-- pv_equiv track=rewrite | github.com/Vincannes/NukeAPI | app/io_file.py | _filtrer_ranges
-- ===== SOURCE A (Python) =====
-- def _filtrer_ranges(dictionnary):
--     """Remove ranges that are already inside a range.
--     [(10, 15), (11, 12), (15, 20)] => [(10, 15), (15, 20)]
--     :param dictionnaire:
--     :return:
--     """
--     resultats = {}
--     ranges_traites = []
--
--     for cle, valeur in sorted(dictionnary.items()):
--         inclut = False
--
--         for range_trait in ranges_traites:
--             if cle >= range_trait[0] and valeur <= range_trait[1]:
--                 inclut = True
--                 break
--
--         if not inclut:
--             resultats[cle] = valeur
--             ranges_traites.append((cle, valeur))
--
--     return resultats
-- ===== SOURCE B (Python) =====
-- def _filtrer_ranges(dictionnary):
--     """Remove ranges that are already inside a range.
--
--     Sort by key once, then a single pass tracking the running maximum end:
--     after the sort every earlier accepted range starts at or before the
--     current key, so a range is contained iff its end is <= the running max.
--     """
--     resultats = {}
--     max_end = None
--     for cle, valeur in sorted(dictionnary.items()):
--         if max_end is None or valeur > max_end:
--             resultats[cle] = valeur
--             max_end = valeur
--     return resultats
-- ===== Notes on version B (the rewrite author's own statement) =====
-- stated objective: alternative
-- what changed: Replaced the inner scan over all previously accepted ranges by a single running-maximum-end accumulator over the key-sorted items, so containment becomes one comparison per item.
import Mathlib
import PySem

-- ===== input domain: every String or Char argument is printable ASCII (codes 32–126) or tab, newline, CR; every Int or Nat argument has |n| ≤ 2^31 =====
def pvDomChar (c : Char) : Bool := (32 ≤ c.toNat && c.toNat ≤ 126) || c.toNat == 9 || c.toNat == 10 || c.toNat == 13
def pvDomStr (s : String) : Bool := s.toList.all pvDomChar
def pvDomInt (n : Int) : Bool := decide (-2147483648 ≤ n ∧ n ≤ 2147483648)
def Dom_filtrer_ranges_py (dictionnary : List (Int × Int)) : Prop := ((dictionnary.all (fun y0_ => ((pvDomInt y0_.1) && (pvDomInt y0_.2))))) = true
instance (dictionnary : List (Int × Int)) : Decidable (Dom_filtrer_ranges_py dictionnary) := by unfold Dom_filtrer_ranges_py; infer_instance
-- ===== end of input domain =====

-- B replaces A's inner scan over accepted ranges by a running maximum end over the key-sorted items.


-- ===== PORT A =====
-- inner containment scan: 'for range_trait in ranges_traites: if cle >= a and valeur <= b: break'
def pvStepA (acc : PySem.Dict Int Int × List (Int × Int)) (kv : Int × Int) :
    PySem.Dict Int Int × List (Int × Int) :=
  let inclut := acc.2.any (fun r => decide (kv.1 ≥ r.1) && decide (kv.2 ≤ r.2))
  if inclut then acc else (acc.1.insert kv.1 kv.2, acc.2 ++ [(kv.1, kv.2)])

def filtrer_ranges_py (dictionnary : List (Int × Int)) : List (Int × Int) :=
  ((PySem.List.sorted2 dictionnary (fun p => p.1) (fun p => p.2)).foldl pvStepA
    (PySem.Dict.empty, [])).1.items

-- ===== PORT B =====
-- single pass: accept iff max_end is None or valeur > max_end
def pvStepB (acc : PySem.Dict Int Int × Option Int) (kv : Int × Int) :
    PySem.Dict Int Int × Option Int :=
  match acc.2 with
  | none => (acc.1.insert kv.1 kv.2, some kv.2)
  | some m => if m < kv.2 then (acc.1.insert kv.1 kv.2, some kv.2) else acc

def filtrer_ranges_py_alt (dictionnary : List (Int × Int)) : List (Int × Int) :=
  ((PySem.List.sorted2 dictionnary (fun p => p.1) (fun p => p.2)).foldl pvStepB
    (PySem.Dict.empty, none)).1.items

-- ===== PRECONDITION & SPEC =====
def Spec_filtrer_ranges_py (dictionnary : List (Int × Int)) (out : List (Int × Int)) : Prop := out = filtrer_ranges_py_alt dictionnary
instance (dictionnary : List (Int × Int)) (out : List (Int × Int)) : Decidable (Spec_filtrer_ranges_py dictionnary out) := by unfold Spec_filtrer_ranges_py; infer_instance

-- ===== CLAIM (what is proved, stated in full; the proofs are below) =====
def Claim_equal_filtrer_ranges_py : Prop := ∀ (dictionnary : List (Int × Int)), Dom_filtrer_ranges_py dictionnary → Spec_filtrer_ranges_py dictionnary (filtrer_ranges_py dictionnary)

-- ===== LEMMAS AND PROOFS =====

-- the lexicographic comparator sorted2 uses (reverse = false)
def pvLex (a b : Int × Int) : Bool :=
  decide (a.1 < b.1) || (!decide (b.1 < a.1) && decide (a.2 < b.2))

lemma pvLex_trans {a b c : Int × Int} (h1 : pvLex a b = true) (h2 : pvLex b c = true) :
    pvLex a c = true := by
  simp only [pvLex, Bool.or_eq_true, Bool.and_eq_true, Bool.not_eq_eq_eq_not,
    Bool.not_true, decide_eq_true_eq, decide_eq_false_iff_not] at *
  omega

lemma pvLex_irrefl (a : Int × Int) : pvLex a a = false := by
  simp [pvLex]

lemma pvInsertBy_pairwise (x : Int × Int) (l : List (Int × Int))
    (h : l.Pairwise (fun a b => pvLex b a = false)) :
    (PySem.List.insertBy pvLex x l).Pairwise (fun a b => pvLex b a = false) := by
  induction l with
  | nil => simp [PySem.List.insertBy]
  | cons y ys ih =>
    rw [List.pairwise_cons] at h
    by_cases hxy : pvLex x y = true
    · rw [PySem.List.insertBy, if_pos hxy]
      refine List.Pairwise.cons ?_ (List.pairwise_cons.mpr h)
      intro z hz
      rcases List.mem_cons.mp hz with rfl | hz
      · cases hyx : pvLex z x
        · rfl
        · exact absurd (pvLex_trans hyx hxy) (by rw [pvLex_irrefl]; simp)
      · cases hzx : pvLex z x
        · rfl
        · have := pvLex_trans hzx hxy
          rw [h.1 z hz] at this
          exact absurd this (by simp)
    · rw [PySem.List.insertBy, if_neg hxy]
      refine List.Pairwise.cons ?_ (ih h.2)
      intro z hz
      rcases (PySem.List.mem_insertBy _ _ _ _).mp hz with rfl | hz
      · simpa using hxy
      · exact h.1 z hz

lemma pvSorted2_pairwise (xs : List (Int × Int)) :
    (PySem.List.sorted2 xs (fun p => p.1) (fun p => p.2)).Pairwise
      (fun a b : Int × Int => a.1 ≤ b.1) := by
  have key : ∀ (l : List (Int × Int)) (acc : List (Int × Int)),
      acc.Pairwise (fun a b => pvLex b a = false) →
      (l.foldl (fun acc x => PySem.List.insertBy pvLex x acc) acc).Pairwise
        (fun a b => pvLex b a = false) := by
    intro l
    induction l with
    | nil => intro acc h; exact h
    | cons x t ih => intro acc h; exact ih _ (pvInsertBy_pairwise x acc h)
  have h := key xs [] (by simp)
  have heq : PySem.List.sorted2 xs (fun p => p.1) (fun p => p.2) =
      xs.foldl (fun acc x => PySem.List.insertBy pvLex x acc) [] := rfl
  rw [heq]
  refine List.Pairwise.imp ?_ h
  intro a b hab
  simp only [pvLex, Bool.or_eq_false_iff, Bool.and_eq_false_iff, Bool.not_eq_eq_eq_not,
    Bool.not_false, decide_eq_false_iff_not, decide_eq_true_eq] at hab
  omega

-- the joint loop invariant: A's (resultats, ranges_traites) fold and B's (resultats, max_end)
-- fold produce the same resultats, provided every processed key is ≥ every accepted key and
-- max_end is exactly the maximum accepted end (none iff nothing accepted yet).
lemma pvFold_eq (l : List (Int × Int)) (res : PySem.Dict Int Int)
    (tr : List (Int × Int)) (mo : Option Int)
    (hord : l.Pairwise (fun a b : Int × Int => a.1 ≤ b.1))
    (hkeys : ∀ p ∈ tr, ∀ q ∈ l, p.1 ≤ q.1)
    (hmax : (mo = none ∧ tr = []) ∨
            ∃ m, mo = some m ∧ (∀ p ∈ tr, p.2 ≤ m) ∧ (∃ p ∈ tr, p.2 = m)) :
    (l.foldl pvStepA (res, tr)).1 = (l.foldl pvStepB (res, mo)).1 := by
  induction l generalizing res tr mo with
  | nil => rfl
  | cons kv t ih =>
    rw [List.pairwise_cons] at hord
    rw [List.foldl_cons, List.foldl_cons]
    rcases hmax with ⟨rfl, rfl⟩ | ⟨m, rfl, hle, p0, hp0, hp0e⟩
    · -- nothing accepted yet: both accept kv
      have hA : pvStepA (res, []) kv = (res.insert kv.1 kv.2, [(kv.1, kv.2)]) := rfl
      have hB : pvStepB (res, none) kv = (res.insert kv.1 kv.2, some kv.2) := rfl
      rw [hA, hB]
      refine ih _ _ _ hord.2 ?_ ?_
      · intro p hp q hq
        rcases List.mem_singleton.mp hp with rfl
        exact hord.1 q hq
      · exact Or.inr ⟨kv.2, rfl, by simp, ⟨(kv.1, kv.2), by simp⟩⟩
    · -- something accepted: A's inner scan finds a container iff kv.2 ≤ max_end
      have hklow : ∀ p ∈ tr, p.1 ≤ kv.1 := fun p hp => hkeys p hp kv (List.mem_cons_self ..)
      have hany : (tr.any (fun r => decide (kv.1 ≥ r.1) && decide (kv.2 ≤ r.2)))
          = decide (kv.2 ≤ m) := by
        by_cases hvm : kv.2 ≤ m
        · rw [decide_eq_true hvm, List.any_eq_true]
          refine ⟨p0, hp0, ?_⟩
          have := hklow p0 hp0
          simp only [Bool.and_eq_true, decide_eq_true_eq, ge_iff_le]
          omega
        · rw [decide_eq_false hvm, List.any_eq_false]
          intro p hp
          have h1 := hle p hp
          simp only [Bool.and_eq_true, decide_eq_true_eq, ge_iff_le, not_and]
          intro _; omega
      have hstepA : pvStepA (res, tr) kv =
          (if kv.2 ≤ m then (res, tr)
           else (res.insert kv.1 kv.2, tr ++ [(kv.1, kv.2)])) := by
        simp only [pvStepA, hany]
        by_cases hvm : kv.2 ≤ m <;> simp [hvm]
      have hstepB : pvStepB (res, some m) kv =
          (if m < kv.2 then (res.insert kv.1 kv.2, some kv.2) else (res, some m)) := rfl
      rw [hstepA, hstepB]
      by_cases hvm : kv.2 ≤ m
      · rw [if_pos hvm, if_neg (by omega)]
        refine ih _ _ _ hord.2 ?_ (Or.inr ⟨m, rfl, hle, p0, hp0, hp0e⟩)
        intro p hp q hq
        exact hkeys p hp q (List.mem_cons_of_mem _ hq)
      · rw [if_neg hvm, if_pos (by omega)]
        refine ih _ _ _ hord.2 ?_ ?_
        · intro p hp q hq
          rcases List.mem_append.mp hp with hp | hp
          · exact hkeys p hp q (List.mem_cons_of_mem _ hq)
          · rcases List.mem_singleton.mp hp with rfl
            exact hord.1 q hq
        · refine Or.inr ⟨kv.2, rfl, ?_, ⟨(kv.1, kv.2), by simp⟩⟩
          intro p hp
          rcases List.mem_append.mp hp with hp | hp
          · have := hle p hp; omega
          · rcases List.mem_singleton.mp hp with rfl
            simp

-- ===== VERDICT (by name: the statement is the Claim_ definition above) =====
theorem filtrer_ranges_py_spec : Claim_equal_filtrer_ranges_py := by
  intro d _
  unfold Spec_filtrer_ranges_py filtrer_ranges_py filtrer_ranges_py_alt
  have h := pvFold_eq (PySem.List.sorted2 d (fun p => p.1) (fun p => p.2))
    PySem.Dict.empty [] none (pvSorted2_pairwise d) (by simp) (Or.inl ⟨rfl, rfl⟩)
  rw [h]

> _Exercise objective_
Search the entries above for the string "Option". Copy each line that holds it.

> _Task output_
def pvStepB (acc : PySem.Dict Int Int × Option Int) (kv : Int × Int) :
    PySem.Dict Int Int × Option Int :=
    (tr : List (Int × Int)) (mo : Option Int)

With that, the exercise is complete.